Is there a formula for this? ie Raise $X million at Y valuation and sell up to Z%? Of course not, it’s situational and a discussion between founders and their investors. It’s a personal decision – to sell stock that you hope will be worth much more later on – but one which should be given to founders. Done properly I don’t believe it will disincentivize or send wrong signals to employees or future investors. As seed venture capitalists, we want founders to ‘go the distance’ and continue building value. It’s not clear to me that “all or nothing” is the right path forward or even that waiting until growth capital rounds makes sense. Yes, at early stages you want to maximize investment going into company operations and not private pockets but that’s why these conversations should happen openly and with structure (for example, series FF which requires Board approval to liquidate in a financing).

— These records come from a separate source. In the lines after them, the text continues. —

def cleanedC (parts : List String) : List (List Char) :=
  (parts.map (fun p => PySem.Chars.strip p.toList)).filter (fun q => q ≠ [])

lemma endswith_one (cs : List Char) (a : Char) :
    PySem.Chars.endswith cs [a] = (cs.getLast? == some a) := by
  simp only [PySem.Chars.endswith, List.isSuffixOf, List.reverse_singleton,
    List.getLast?_eq_head?_reverse]
  cases h : cs.reverse with
  | nil => simp [List.isPrefixOf]
  | cons b t => simp [List.isPrefixOf, eq_comm]

lemma endswith_two (cs : List Char) (a b : Char) :
    PySem.Chars.endswith cs [a, b]
      = ((cs.dropLast.getLast? == some a) && (cs.getLast? == some b)) := by
  have hd : cs.dropLast.getLast? = cs.reverse.tail.head? := by
    rw [List.getLast?_eq_head?_reverse]
    congr 1
    cases cs using List.reverseRecOn <;> simp
  rw [hd, List.getLast?_eq_head?_reverse]
  simp only [PySem.Chars.endswith, List.isSuffixOf]
  cases h : cs.reverse with
  | nil => simp
  | cons c t => cases t with
    | nil => simp [List.isPrefixOf]
    | cons d u =>
      show ([b, a].isPrefixOf (c :: d :: u)) = _
      simp [List.isPrefixOf, Bool.and_comm, BEq.comm]

lemma hyC_eq (cs : List Char) :
    hyC cs = ((cs.getLast? == some '-') && !(cs.dropLast.getLast? == some '-')) := by
  rw [hyC, endswith_one, endswith_two]
  cases h1 : cs.getLast? == some '-' <;> cases h2 : cs.dropLast.getLast? == some '-' <;> simp_all

lemma hyC_true (cs : List Char) (h : hyC cs = true) :
    cs.getLast? = some '-' ∧ cs.dropLast.getLast? ≠ some '-' := by
  rw [hyC_eq] at h
  constructor
  · have := (Bool.and_eq_true _ _).mp h |>.1
    exact beq_iff_eq.mp this
  · have := (Bool.and_eq_true _ _).mp h |>.2
    simpa using this

lemma hyC_append (xs q : List Char) (hq : q ≠ []) (hxs : xs.getLast? ≠ some '-') :
    hyC (xs ++ q) = hyC q := by
  rw [hyC_eq, hyC_eq, List.getLast?_append_of_ne_nil _ hq,
    List.dropLast_append_of_ne_nil hq]
  cases hdrop : q.dropLast with
  | nil => simp [hxs]
  | cons c t =>
    rw [List.getLast?_append_of_ne_nil xs (List.cons_ne_nil c t)]

-- A's step maps to the char-level step (stated over already-stripped data)
lemma pvAStep_toList (L : List String) (p : String) :
    (pvAStep L p).map String.toList =
      (if PySem.Chars.strip p.toList = [] then L.map String.toList
       else stepAC (L.map String.toList) (PySem.Chars.strip p.toList)) := by
  have hm : "-".toList = ['-'] := rfl
  have hmm : "--".toList = ['-', '-'] := rfl
  have hsp : " ".toList = [' '] := rfl
  simp only [pvAStep, stepAC]
  by_cases he : PySem.Str.strip p = ""
  · have : PySem.Chars.strip p.toList = [] := by
      have := congrArg String.toList he
      simpa [PySem.Str.toList_strip] using this
    simp [he, this]
  · have hne : PySem.Chars.strip p.toList ≠ [] := by
      intro h
      apply he
      have := congrArg String.toList (rfl : PySem.Str.strip p = PySem.Str.strip p)
      apply String.toList_inj.mp
      simp [PySem.Str.toList_strip, h]
    rw [if_neg he, if_neg hne]
    rw [List.getLast?_map]
    cases hL : L.getLast? with
    | none => simp [PySem.Str.toList_strip]
    | some last =>
      simp only [Option.map_some]
      have hend1 : PySem.Str.endswith last "-" = PySem.Chars.endswith last.toList ['-'] := by
        simp [PySem.Str.endswith, hm]
      have hend2 : PySem.Str.endswith last "--" = PySem.Chars.endswith last.toList ['-','-'] := by
        simp [PySem.Str.endswith, hmm]
      rw [hend1, hend2]
      by_cases hy : hyC last.toList = true
      · rw [if_pos (by simpa [hyC] using hy), if_pos (by simpa [hyC] using hy)]
        simp [PySem.Str.slice, PySem.List.slice_to_neg_one, PySem.Str.toList_strip,
          List.map_dropLast]
      · rw [if_neg (by simpa [hyC] using hy), if_neg (by simpa [hyC] using hy)]
        simp [PySem.Str.toList_strip, hsp]

-- B's step maps to the char-level step
lemma pvBStep_toList (st : String × String) (q : String) :
    ((pvBStep st q).1.toList, (pvBStep st q).2.toList) =
      stepBC (st.1.toList, st.2.toList) q.toList := by
  have hm : "-".toList = ['-'] := rfl
  have hmm : "--".toList = ['-', '-'] := rfl
  have hsp : " ".toList = [' '] := rfl
  simp only [pvBStep, stepBC]
  have hend1 : PySem.Str.endswith st.2 "-" = PySem.Chars.endswith st.2.toList ['-'] := by
    simp [PySem.Str.endswith, hm]
  have hend2 : PySem.Str.endswith st.2 "--" = PySem.Chars.endswith st.2.toList ['-','-'] := by
    simp [PySem.Str.endswith, hmm]
  by_cases hy : hyC st.2.toList = true
  · rw [if_pos (by simpa [hyC, hend1, hend2] using hy), if_pos hy]
    simp [PySem.Str.slice, PySem.List.slice_to_neg_one]
  · rw [if_neg (by simpa [hyC, hend1, hend2] using hy), if_neg hy]
    simp [hsp]

lemma foldA_toList (parts : List String) (L : List String) :
    (parts.foldl pvAStep L).map String.toList =
      (cleanedC parts).foldl stepAC (L.map String.toList) := by
  induction parts generalizing L with
  | nil => simp [cleanedC]
  | cons p ps ih =>
    rw [List.foldl_cons, ih]
    by_cases he : PySem.Chars.strip p.toList = []
    · rw [pvAStep_toList, if_pos he]
      simp [cleanedC, he]
    · rw [pvAStep_toList, if_neg he]
      simp [cleanedC, he]

lemma foldB_toList (rest : List String) (st : String × String) :
    ((rest.foldl pvBStep st).1).toList =
      ((rest.map String.toList).foldl stepBC (st.1.toList, st.2.toList)).1 := by
  induction rest generalizing st with
  | nil => rfl
  | cons q qs ih =>
    rw [List.foldl_cons, List.map_cons, List.foldl_cons, ih, ← pvBStep_toList]

lemma mainC (rest : List (List Char)) (L : List (List Char)) (res e : List Char)
    (hrest : ∀ q ∈ rest, q ≠ []) (hL : L ≠ []) (hflat : L.flatten = res)
    (hlast : ∀ last, L.getLast? = some last → hyC last = hyC e) :
    (rest.foldl stepAC L).flatten = (rest.foldl stepBC (res, e)).1 := by
  induction rest generalizing L res e with
  | nil => simpa using hflat
  | cons q qs ih =>
    have hq : q ≠ [] := hrest q (by simp)
    obtain ⟨last, hLsome⟩ := Option.ne_none_iff_exists'.mp
      ((List.getLast?_isSome (l := L)).mpr hL |> Option.isSome_iff_ne_none.mp)
    have hhy : hyC last = hyC e := hlast last hLsome
    have hg : L.getLast hL = last := (List.getLast_eq_iff_getLast?_eq_some hL).mpr hLsome
    have hdecomp : L = L.dropLast ++ [last] := by
      rw [← hg]
      exact (List.dropLast_concat_getLast hL).symm
    rw [List.foldl_cons, List.foldl_cons]
    simp only [stepAC, stepBC, hLsome, ← hhy]
    by_cases hy : hyC last = true
    · rw [if_pos hy, if_pos hy]
      obtain ⟨hlastc, hdl⟩ := hyC_true last hy
      have hlastne : last ≠ [] := by
        intro h; rw [h] at hlastc; simp at hlastc
      apply ih
      · intro x hx; exact hrest x (by simp [hx])
      · simp
      · rw [← hflat]
        conv_lhs => rw [List.flatten_append]
        conv_rhs => rw [hdecomp, List.flatten_append]
        simp [List.dropLast_append_of_ne_nil hlastne]
      · intro l hl
        rw [List.getLast?_append_of_ne_nil _ (by simp)] at hl
        simp only [List.getLast?_singleton, Option.some.injEq] at hl
        rw [← hl, hyC_append _ _ hq hdl]
    · rw [if_neg hy, if_neg hy]
      apply ih
      · intro x hx; exact hrest x (by simp [hx])
      · simp
      · rw [← hflat]; simp
      · intro l hl
        rw [List.getLast?_append_of_ne_nil _ (by simp)] at hl
        simp only [List.getLast?_singleton, Option.some.injEq] at hl
        rw [← hl]
        exact hyC_append [' '] q hq (by simp)

lemma cleaned_map_toList (parts : List String) :
    (((parts.map PySem.Str.strip).filter (fun q => q ≠ "")).map String.toList)
      = cleanedC parts := by
  induction parts with
  | nil => rfl
  | cons p ps ih =>
    simp only [List.map_cons, cleanedC] at *
    by_cases he : PySem.Str.strip p = ""
    · have h2 : PySem.Chars.strip p.toList = [] := by
        have := congrArg String.toList he
        simpa [PySem.Str.toList_strip] using this
      rw [List.filter_cons_of_neg (by simp [he]), List.filter_cons_of_neg (by simp [h2]), ih]
    · have h2 : PySem.Chars.strip p.toList ≠ [] := by
        intro h
        apply he
        apply String.toList_inj.mp
        simp [PySem.Str.toList_strip, h]
      rw [List.filter_cons_of_pos (by simp [he]), List.filter_cons_of_pos (by simp [h2])]
      simp only [List.map_cons, PySem.Str.toList_strip]
      exact congrArg _ ih

lemma join_nil_toList (l : List String) :
    (PySem.Str.join "" l).toList = (l.map String.toList).flatten := by
  have h : ∀ m : List (List Char), PySem.Chars.join [] m = m.flatten := by
    intro m
    induction m with
    | nil => rfl
    | cons a t ih =>
      cases t <;> simp_all [PySem.Chars.join, List.intercalate, List.intersperse]
  simp [PySem.Str.join, h]

lemma toList_ne_nil_of_ne_empty (s : String) (h : s ≠ "") : s.toList ≠ [] := by
  intro hc
  exact h (String.toList_inj.mp (by simpa using hc))

-- ===== VERDICT (by name: the statement is the Claim_ definition above) =====
theorem merge_lines_with_hyphen_handling_spec : Claim_equal_merge_lines_with_hyphen_handling := by
  intro parts _
  unfold Spec_merge_lines_with_hyphen_handling merge_lines_with_hyphen_handling
    merge_lines_with_hyphen_handling_alt
  apply String.toList_inj.mp
  by_cases hp : parts = []
  · subst hp; rfl
  · rw [if_neg hp]
    rw [join_nil_toList, foldA_toList parts []]
    cases hc : (parts.map PySem.Str.strip).filter (fun q => q ≠ "") with
    | nil =>
      have hcc : cleanedC parts = [] := by
        rw [← cleaned_map_toList, hc]; rfl
      simp [hcc]
    | cons c0 rest =>
      have hcc : cleanedC parts = c0.toList :: rest.map String.toList := by
        rw [← cleaned_map_toList, hc]; rfl
      rw [hcc]
      rw [List.foldl_cons]
      have hfirst : stepAC ([].map String.toList) c0.toList = [c0.toList] := by rfl
      rw [hfirst]
      rw [foldB_toList]
      apply mainC
      · intro q hq
        obtain ⟨t, ht, htl⟩ := List.mem_map.mp hq
        have : t ≠ "" := by
          have hmem : t ∈ (parts.map PySem.Str.strip).filter (fun q => q ≠ "") := by
            rw [hc]; exact List.mem_cons_of_mem _ ht
          simpa using List.of_mem_filter hmem
        rw [← htl]
        exact toList_ne_nil_of_ne_empty t this
      · simp
      · simp
      · intro l hl
        simp only [List.getLast?_singleton, Option.some.injEq] at hl
        rw [hl]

I conjecture there’s a secondary benefit to managed liquidity for founders: it may help diversify founder populations. The opportunity cost of a startup in forfeited salary and in-the-money equity at larger tech companies can be considerable. If you don’t have family money or a nest egg from previous wins, let’s balance that risk with some short-term opportunities. It’s not about giving founders a wild lifestyle or encouraging them to increase their personal burn (Sam Altman has a great tweet about this and I’ve written the same).
If you’ve entrusted a young founder with millions of your LP’s money, you can probably trust them to make the right choices if you offer the ability to pull $100k out of a company that was just valued $50 million.
The secondary point about how lowering risk for founders may increase the diversity of founders would be a great stand alone blog post. But what would the diversity look like, and why would this increase it? What are the factors limiting diversity now for these groups?
More women? More minorities? More geographic diversification? Class? Education?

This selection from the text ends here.